Brüssel schlägt nicht mit Gegenzöllen zurück. Trump hatte den europäischen Ländern zuletzt einen gehörigen Schrecken eingejagt. Der "Dealmaker-in-Chief" drohte mit einem Zollsatz von 30 Prozent, falls bis zum 1. August keine Einigung erzielt würde. (...) Die meisten EU-Staaten hatten bereits in der letzten Woche grünes Licht für die 15 Prozent gegeben - nach Ansicht vieler europäischer Politiker ist das immer noch besser als eine Situation ohne Deal. (...)
EU-Kommissionspräsidentin Ursula von der Leyen räumte ein, dass die Erhöhung auf 15 Prozent für manche Unternehmer ein schwerer Schlag ist. Zugleich betont sie, dass Brüssel bestrebt ist, neue Handelswege zu erschließen. Mit Indien, Indonesien und dem südamerikanischen Handelsblock Mercosur werden Freihandelsabkommen ausgearbeitet. Für die Niederlande als eine Logistik-Drehscheibe Europas kann dies wiederum viele neue Chancen mit sich bringen."

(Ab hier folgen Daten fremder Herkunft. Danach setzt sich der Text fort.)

-- pv_equiv track=rewrite | github.com/OaktonHSTech/OHS-Sound-and-Lights-Discord-bot | events/on_message.py | convert_simple_emojis
-- ===== SOURCE A (Python) =====
-- def convert_simple_emojis(text):
--     """Convert simple emoji references to full Discord emoji format"""
--     emoji_mappings = {
--         ":pls:": "<:pls:1396080923572961361>",
--         ":metagaming:": "<:metagaming:1396089073994694658>",
--         ":notlikethis:": "<:notlikethis:1396086703281672212>",
--         ":concern:": "<:concern:1396099894363816058>",
--         ":bigbrain:": "<:bigbrain:1396078525655683213>"
--     }
--
--     for simple, full in emoji_mappings.items():
--         text = text.replace(simple, full)
--
--     return text
-- ===== SOURCE B (Python) =====
-- def convert_simple_emojis(text):
--     """Convert simple emoji references to full Discord emoji format.
--     Alternative implementation: instead of calling str.replace, each code is
--     substituted by an explicit single scan over the text (startswith at each
--     index, jumping over a match), collecting pieces and joining once per code."""
--     mappings = [
--         (":pls:", "<:pls:1396080923572961361>"),
--         (":metagaming:", "<:metagaming:1396089073994694658>"),
--         (":notlikethis:", "<:notlikethis:1396086703281672212>"),
--         (":concern:", "<:concern:1396099894363816058>"),
--         (":bigbrain:", "<:bigbrain:1396078525655683213>"),
--     ]
--     for simple, full in mappings:
--         out = []
--         i = 0
--         n = len(simple)
--         while i < len(text):
--             if text.startswith(simple, i):
--                 out.append(full)
--                 i += n
--             else:
--                 out.append(text[i])
--                 i += 1
--         text = "".join(out)
--     return text
-- ===== Notes on version B (the rewrite author's own statement) =====
-- stated objective: alternative
-- what changed: Replaces the chain of built-in str.replace calls by a hand-written replacement engine: for each code one explicit left-to-right scan with startswith at each index (jumping over a match) that collects the output pieces and joins them once.
import Mathlib
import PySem

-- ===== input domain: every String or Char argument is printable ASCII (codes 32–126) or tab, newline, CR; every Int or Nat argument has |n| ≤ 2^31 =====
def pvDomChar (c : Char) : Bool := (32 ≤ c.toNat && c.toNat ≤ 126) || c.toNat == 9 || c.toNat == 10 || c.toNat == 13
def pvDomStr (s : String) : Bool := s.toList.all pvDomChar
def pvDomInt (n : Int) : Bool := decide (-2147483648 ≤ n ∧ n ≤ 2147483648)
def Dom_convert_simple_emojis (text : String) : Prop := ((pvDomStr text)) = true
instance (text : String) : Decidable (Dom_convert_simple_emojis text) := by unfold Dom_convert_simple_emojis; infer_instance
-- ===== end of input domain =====

-- B replaces the chain of built-in str.replace calls by an explicit per-code scan
-- (startswith at each index, jump over a match); objective: alternative, same cost.


-- ===== PORT A =====
-- literal port of A: one str.replace per mapping entry, in dict order
def convert_simple_emojis (text : String) : String :=
  let text := PySem.Str.replace text ":pls:" "<:pls:1396080923572961361>"
  let text := PySem.Str.replace text ":metagaming:" "<:metagaming:1396089073994694658>"
  let text := PySem.Str.replace text ":notlikethis:" "<:notlikethis:1396086703281672212>"
  let text := PySem.Str.replace text ":concern:" "<:concern:1396099894363816058>"
  let text := PySem.Str.replace text ":bigbrain:" "<:bigbrain:1396078525655683213>"
  text

-- ===== PORT B =====
-- Source B's while loop (index i over text, startswith at i, jump len(simple) on a match)
-- as structural recursion on the remaining characters; exact for nonempty `old`
-- (all five codes are nonempty; `List.drop (old.length - 1) t` is Python's `i += n`).
def subChars (old new : List Char) : List Char → List Char
  | [] => []
  | c :: t =>
    if old.isPrefixOf (c :: t) then new ++ subChars old new (List.drop (old.length - 1) t)
    else c :: subChars old new t
termination_by s => s.length
decreasing_by
  · simp only [List.length_drop, List.length_cons]; omega
  · simp only [List.length_cons]; omega

def pvMappings : List (List Char × List Char) :=
  [ (":pls:".toList, "<:pls:1396080923572961361>".toList),
    (":metagaming:".toList, "<:metagaming:1396089073994694658>".toList),
    (":notlikethis:".toList, "<:notlikethis:1396086703281672212>".toList),
    (":concern:".toList, "<:concern:1396099894363816058>".toList),
    (":bigbrain:".toList, "<:bigbrain:1396078525655683213>".toList) ]

def convert_simple_emojis_alt (text : String) : String :=
  String.ofList (pvMappings.foldl (fun s p => subChars p.1 p.2 s) text.toList)

-- ===== PRECONDITION & SPEC =====
def Spec_convert_simple_emojis (text : String) (out : String) : Prop := out = convert_simple_emojis_alt text
instance (text : String) (out : String) : Decidable (Spec_convert_simple_emojis text out) := by unfold Spec_convert_simple_emojis; infer_instance

-- ===== CLAIM (what is proved, stated in full; the proofs are below) =====
def Claim_equal_convert_simple_emojis : Prop := ∀ (text : String), Dom_convert_simple_emojis text → Spec_convert_simple_emojis text (convert_simple_emojis text)

-- ===== LEMMAS AND PROOFS =====

theorem subChars_eq_go (old new : List Char) (hold : old ≠ []) :
    ∀ (fuel : Nat) (l acc : List Char), l.length ≤ fuel →
      PySem.Chars.replace.go old new fuel l acc = acc.reverse ++ subChars old new l := by
  intro fuel
  induction fuel with
  | zero =>
    intro l acc hl
    have : l = [] := List.eq_nil_of_length_eq_zero (Nat.le_zero.mp hl)
    subst this
    simp [PySem.Chars.replace.go, subChars]
  | succ n ih =>
    intro l acc hl
    cases l with
    | nil => simp [PySem.Chars.replace.go, subChars]
    | cons c t =>
      rw [PySem.Chars.replace.go]
      by_cases hp : old.isPrefixOf (c :: t) = true
      · rw [if_pos hp]
        have hlen : 1 ≤ old.length := by
          cases old with
          | nil => exact absurd rfl hold
          | cons _ _ => simp
        have hdrop : List.drop old.length (c :: t) = List.drop (old.length - 1) t := by
          cases old with
          | nil => exact absurd rfl hold
          | cons o os => simp
        rw [hdrop, ih _ _ (by simp at hl ⊢; omega)]
        simp [subChars, hp]
      · rw [if_neg hp]
        rw [ih _ _ (by simp at hl ⊢; omega)]
        simp [subChars, hp]

theorem replace_eq_subChars (s old new : List Char) (hold : old ≠ []) :
    PySem.Chars.replace s old new = subChars old new s := by
  rw [PySem.Chars.replace]
  rw [if_neg (by simp [List.isEmpty_iff, hold])]
  simpa using subChars_eq_go old new hold s.length s [] le_rfl

-- ===== VERDICT (by name: the statement is the Claim_ definition above) =====
theorem convert_simple_emojis_spec : Claim_equal_convert_simple_emojis := by
  intro text _
  show _ = _
  simp only [convert_simple_emojis, convert_simple_emojis_alt, PySem.Str.replace,
    pvMappings, List.foldl, String.toList_ofList]
  rw [replace_eq_subChars _ _ _ (by decide), replace_eq_subChars _ _ _ (by decide),
      replace_eq_subChars _ _ _ (by decide), replace_eq_subChars _ _ _ (by decide),
      replace_eq_subChars _ _ _ (by decide)]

"The Irish Times" (Dublin):
"Die durchschnittlichen Zölle von 15 Prozent auf EU-Importe in die USA - eine zentrale Komponente der Übereinkunft - sind rund dreimal so hoch wie zu Beginn der Präsidentschaft von Donald Trump. Das wird auf beiden Seiten des Atlantiks wirtschaftliche Schäden verursachen. Was auch immer Trumps Vorwürfe gegen die EU in Bezug auf Importe aus den USA sein mögen, dieses Vorgehen bedeutet, dass die US-Verbraucher am Ende mehr bezahlen müssen und Europa darunter leiden wird.
Trump stellt das Abkommen, das auch Verpflichtungen der EU zum Kauf von US-Energie und militärischer Ausrüstung enthält, als einen Triumph dar. Tatsächlich hat er viel von dem bekommen, was er wollte. Die EU war in der Defensive - vielleicht weil sie von dem Wunsch getrieben war, dass die USA weiterhin die NATO und die Ukraine unterstützen. Sie war konfrontiert mit einem US-Präsidenten, der eine unerbittliche Zollpolitik verfolgt, die teils durch wirtschaftlichen Nationalismus, teils durch die Notwendigkeit motiviert ist, Geld für die US-Staatskasse zu beschaffen. Der wichtigste Gewinn für die EU - und für Irland - aus diesem Rahmenabkommen besteht darin, dass es das Risiko eines Handelskrieges vermeidet, der unvorhersehbare und gefährliche Folgen gehabt hätte."
"Kleine Zeitung" (Klagenfurt/Graz):
Dem von Trump geschwungenen "Zollhammer" hatte die EU ohnehin wenig entgegenzusetzen. Denn Europa braucht den US-Markt schlicht mehr als umgekehrt.